-- pv_equiv track=rewrite | github.com/libnano/libnano | libnano/util.py | at_run
-- ===== SOURCE A (Python) =====
-- def at_run(
--         seq: str,
--         run_length: int,
-- ) -> bool:
--     '''
--     Args:
--         seq: Sequence to operate on
--         run_length: maximum AT run limit
--
--     Returns:
--         ``True`` of seq has a maximum AT run length <= run_length
--
--     '''
--     lrun = 0
--     for b in seq:
--         if b in 'AT':
--             lrun += 1
--             if lrun > run_length:
--                 return False
--         else:
--             lrun = 0
--     return True
-- ===== SOURCE B (Python) =====
-- def at_run(
--         seq: str,
--         run_length: int,
-- ) -> bool:
--     n = len(seq)
--     i = 0
--     while i < n:
--         if seq[i] in 'AT':
--             j = i
--             while j < n and seq[j] in 'AT':
--                 j += 1
--             if j - i > run_length:
--                 return False
--             i = j
--         else:
--             i += 1
--     return True
-- ===== Notes on version B (the rewrite author's own statement) =====
-- stated objective: alternative
-- what changed: B partitions the sequence into maximal AT runs (an inner scan measures each whole run, the outer loop jumps past it) and compares each run length once, instead of A's per-character counter that increments, resets and checks after every character.
import Mathlib
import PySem

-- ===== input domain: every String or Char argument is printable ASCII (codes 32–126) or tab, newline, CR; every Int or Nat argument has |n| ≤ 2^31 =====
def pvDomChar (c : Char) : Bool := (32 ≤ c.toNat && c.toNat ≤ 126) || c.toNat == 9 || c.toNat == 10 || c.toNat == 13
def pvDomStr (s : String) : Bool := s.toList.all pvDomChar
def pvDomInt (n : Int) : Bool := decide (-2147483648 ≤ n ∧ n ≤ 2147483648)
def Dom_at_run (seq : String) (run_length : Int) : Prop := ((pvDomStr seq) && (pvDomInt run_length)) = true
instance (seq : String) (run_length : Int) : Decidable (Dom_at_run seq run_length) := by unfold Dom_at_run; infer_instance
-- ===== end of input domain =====

-- B scans maximal AT runs as discrete blocks instead of A's per-character counter; alternative decomposition, same behaviour.


-- ===== PORT A =====
-- loop body of A: state none = "already returned False", some lrun = current run counter
def pvStepA (run_length : Int) (st : Option Int) (b : Char) : Option Int :=
  match st with
  | none => none
  | some lrun =>
    if b = 'A' || b = 'T' then
      if lrun + 1 > run_length then none else some (lrun + 1)
    else some 0

def at_run (seq : String) (run_length : Int) : Bool :=
  match seq.toList.foldl (pvStepA run_length) (some 0) with
  | none => false
  | some _ => true

-- ===== PORT B =====
-- inner while loop of B: length of the maximal AT prefix (j - i)
def pvCountAT : List Char → Nat
  | [] => 0
  | c :: rest => if c = 'A' || c = 'T' then pvCountAT rest + 1 else 0

-- outer while loop of B, on the suffix starting at i
def pvRunsOk (run_length : Int) : List Char → Bool
  | [] => true
  | c :: rest =>
    if c = 'A' || c = 'T' then
      if (pvCountAT (c :: rest) : Int) > run_length then false
      else pvRunsOk run_length (List.drop (pvCountAT (c :: rest)) (c :: rest))
    else pvRunsOk run_length rest
termination_by l => l.length
decreasing_by
  · simp only [List.length_drop]
    have h1 : 1 ≤ pvCountAT (c :: rest) := by
      simp only [pvCountAT]; split <;> omega
    simp only [List.length_cons]; omega
  · simp

def at_run_alt (seq : String) (run_length : Int) : Bool :=
  pvRunsOk run_length seq.toList

-- ===== PRECONDITION & SPEC =====
def Spec_at_run (seq : String) (run_length : Int) (out : Bool) : Prop := out = at_run_alt seq run_length
instance (seq : String) (run_length : Int) (out : Bool) : Decidable (Spec_at_run seq run_length out) := by unfold Spec_at_run; infer_instance

-- ===== CLAIM (what is proved, stated in full; the proofs are below) =====
def Claim_equal_at_run : Prop := ∀ (seq : String) (run_length : Int), Dom_at_run seq run_length → Spec_at_run seq run_length (at_run seq run_length)

-- ===== LEMMAS AND PROOFS =====

theorem pvFoldA_none (rl : Int) (l : List Char) :
    l.foldl (pvStepA rl) none = none := by
  induction l with
  | nil => rfl
  | cons c t ih => simpa [pvStepA] using ih

-- crossing a block of AT characters in A's fold
theorem pvFoldA_run (rl : Int) (xs rest : List Char) (lrun : Int)
    (hAT : ∀ c ∈ xs, (c = 'A' || c = 'T') = true) :
    (xs ++ rest).foldl (pvStepA rl) (some lrun) =
      if xs ≠ [] ∧ (xs.length : Int) + lrun > rl then none
      else rest.foldl (pvStepA rl) (some (lrun + xs.length)) := by
  induction xs generalizing lrun with
  | nil => simp
  | cons c t ih =>
    have hc : (c = 'A' || c = 'T') = true := hAT c (by simp)
    by_cases hover : lrun + 1 > rl
    · have : (c :: t ++ rest).foldl (pvStepA rl) (some lrun) = none := by
        simp [pvStepA, hc, hover, pvFoldA_none]
      rw [this]
      rw [if_pos ⟨by simp, by push_cast [List.length_cons]; omega⟩]
    · have hstep : (c :: t ++ rest).foldl (pvStepA rl) (some lrun)
          = (t ++ rest).foldl (pvStepA rl) (some (lrun + 1)) := by
        simp [pvStepA, hc, hover]
      rw [hstep, ih (lrun + 1) (fun c hc' => hAT c (by simp [hc']))]
      by_cases ht : t = []
      · subst ht
        simp only [ne_eq, not_true_eq_false, false_and, if_false, List.length_nil,
          List.length_cons, Nat.cast_zero]
        rw [if_neg (by simp; omega)]
        norm_num
      · have hcond : (t ≠ [] ∧ (t.length : Int) + (lrun + 1) > rl) ↔
            ((c :: t ≠ []) ∧ ((c :: t).length : Int) + lrun > rl) := by
          simp [ht]; omega
        rcases Classical.em ((t.length : Int) + (lrun + 1) > rl) with h | h
        · rw [if_pos ⟨ht, h⟩, if_pos (hcond.mp ⟨ht, h⟩)]
        · rw [if_neg (by tauto), if_neg (by rw [← hcond]; tauto)]
          congr 1
          push_cast [List.length_cons]
          ring_nf

theorem pvCountAT_eq_takeWhile (l : List Char) :
    pvCountAT l = (l.takeWhile (fun c => c = 'A' || c = 'T')).length := by
  induction l with
  | nil => rfl
  | cons c t ih =>
    simp only [pvCountAT, List.takeWhile_cons]
    cases hb : (decide (c = 'A') || decide (c = 'T')) <;> simp [ih]

theorem pvDrop_takeWhile (p : Char → Bool) (l : List Char) :
    List.drop (l.takeWhile p).length l = l.dropWhile p := by
  induction l with
  | nil => rfl
  | cons c t ih =>
    by_cases h : p c = true
    · simp [h, ih]
    · simp [h]

-- main equivalence on lists: A's fold agrees with B's run recursion
theorem pvMain (rl : Int) (l : List Char) :
    (match l.foldl (pvStepA rl) (some 0) with
      | none => false
      | some _ => true) = pvRunsOk rl l := by
  fun_induction pvRunsOk rl l with
  | case1 => simp
  | case2 c rest hc hover =>
    -- run too long: A early-exits inside the run
    have hsplit := List.takeWhile_append_dropWhile
      (p := fun c => c = 'A' || c = 'T') (l := c :: rest)
    have hAT : ∀ x ∈ (c :: rest).takeWhile (fun c => c = 'A' || c = 'T'),
        (x = 'A' || x = 'T') = true := by
      intro x hx; simpa using List.mem_takeWhile_imp hx
    have := pvFoldA_run rl _ ((c :: rest).dropWhile (fun c => c = 'A' || c = 'T')) 0 hAT
    rw [hsplit] at this
    have hne : (c :: rest).takeWhile (fun c => c = 'A' || c = 'T') ≠ [] := by
      simp [hc]
    rw [pvCountAT_eq_takeWhile] at hover
    rw [this, if_pos ⟨hne, by omega⟩]
  | case3 c rest hc hover ih =>
    have hsplit := List.takeWhile_append_dropWhile
      (p := fun c => c = 'A' || c = 'T') (l := c :: rest)
    have hAT : ∀ x ∈ (c :: rest).takeWhile (fun c => c = 'A' || c = 'T'),
        (x = 'A' || x = 'T') = true := by
      intro x hx; simpa using List.mem_takeWhile_imp hx
    have h1 := pvFoldA_run rl _ ((c :: rest).dropWhile (fun c => c = 'A' || c = 'T')) 0 hAT
    rw [hsplit] at h1
    rw [h1, if_neg (by rw [← pvCountAT_eq_takeWhile]; omega)]
    have hdrop : List.drop (pvCountAT (c :: rest)) (c :: rest)
        = (c :: rest).dropWhile (fun c => c = 'A' || c = 'T') := by
      rw [pvCountAT_eq_takeWhile, pvDrop_takeWhile]
    rw [hdrop] at ih
    rw [hdrop, ← ih]
    -- the state entering the tail is reset at its first (non-AT) character,
    -- so the fold value does not depend on the carried counter
    rcases hd : (c :: rest).dropWhile (fun c => c = 'A' || c = 'T') with _ | ⟨d, ds⟩
    · simp
    · have hdAT : ¬ ((d = 'A' || d = 'T') = true) := by
        have := List.head?_dropWhile_not (p := fun c => c = 'A' || c = 'T') (l := c :: rest)
        rw [hd] at this
        simpa using this
      simp [pvStepA, hdAT]
  | case4 c rest hc ih =>
    have : (c :: rest).foldl (pvStepA rl) (some 0) = rest.foldl (pvStepA rl) (some 0) := by
      simp [pvStepA, hc]
    rw [this, ih]

-- ===== VERDICT (by name: the statement is the Claim_ definition above) =====
theorem at_run_spec : Claim_equal_at_run := by
  intro seq rl _
  unfold Spec_at_run at_run at_run_alt
  exact pvMain rl seq.toList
-*-*-
**Exercise requirements**: Once you find the line containing "import PySem", stop: reproduce exactly that line and every line of the data before it, and nothing else.

**Solution for this task**:
-- pv_equiv track=rewrite | github.com/libnano/libnano | libnano/util.py | at_run
-- ===== SOURCE A (Python) =====
-- def at_run(
--         seq: str,
--         run_length: int,
-- ) -> bool:
--     '''
--     Args:
--         seq: Sequence to operate on
--         run_length: maximum AT run limit
--
--     Returns:
--         ``True`` of seq has a maximum AT run length <= run_length
--
--     '''
--     lrun = 0
--     for b in seq:
--         if b in 'AT':
--             lrun += 1
--             if lrun > run_length:
--                 return False
--         else:
--             lrun = 0
--     return True
-- ===== SOURCE B (Python) =====
-- def at_run(
--         seq: str,
--         run_length: int,
-- ) -> bool:
--     n = len(seq)
--     i = 0
--     while i < n:
--         if seq[i] in 'AT':
--             j = i
--             while j < n and seq[j] in 'AT':
--                 j += 1
--             if j - i > run_length:
--                 return False
--             i = j
--         else:
--             i += 1
--     return True
-- ===== Notes on version B (the rewrite author's own statement) =====
-- stated objective: alternative
-- what changed: B partitions the sequence into maximal AT runs (an inner scan measures each whole run, the outer loop jumps past it) and compares each run length once, instead of A's per-character counter that increments, resets and checks after every character.
import Mathlib
import PySem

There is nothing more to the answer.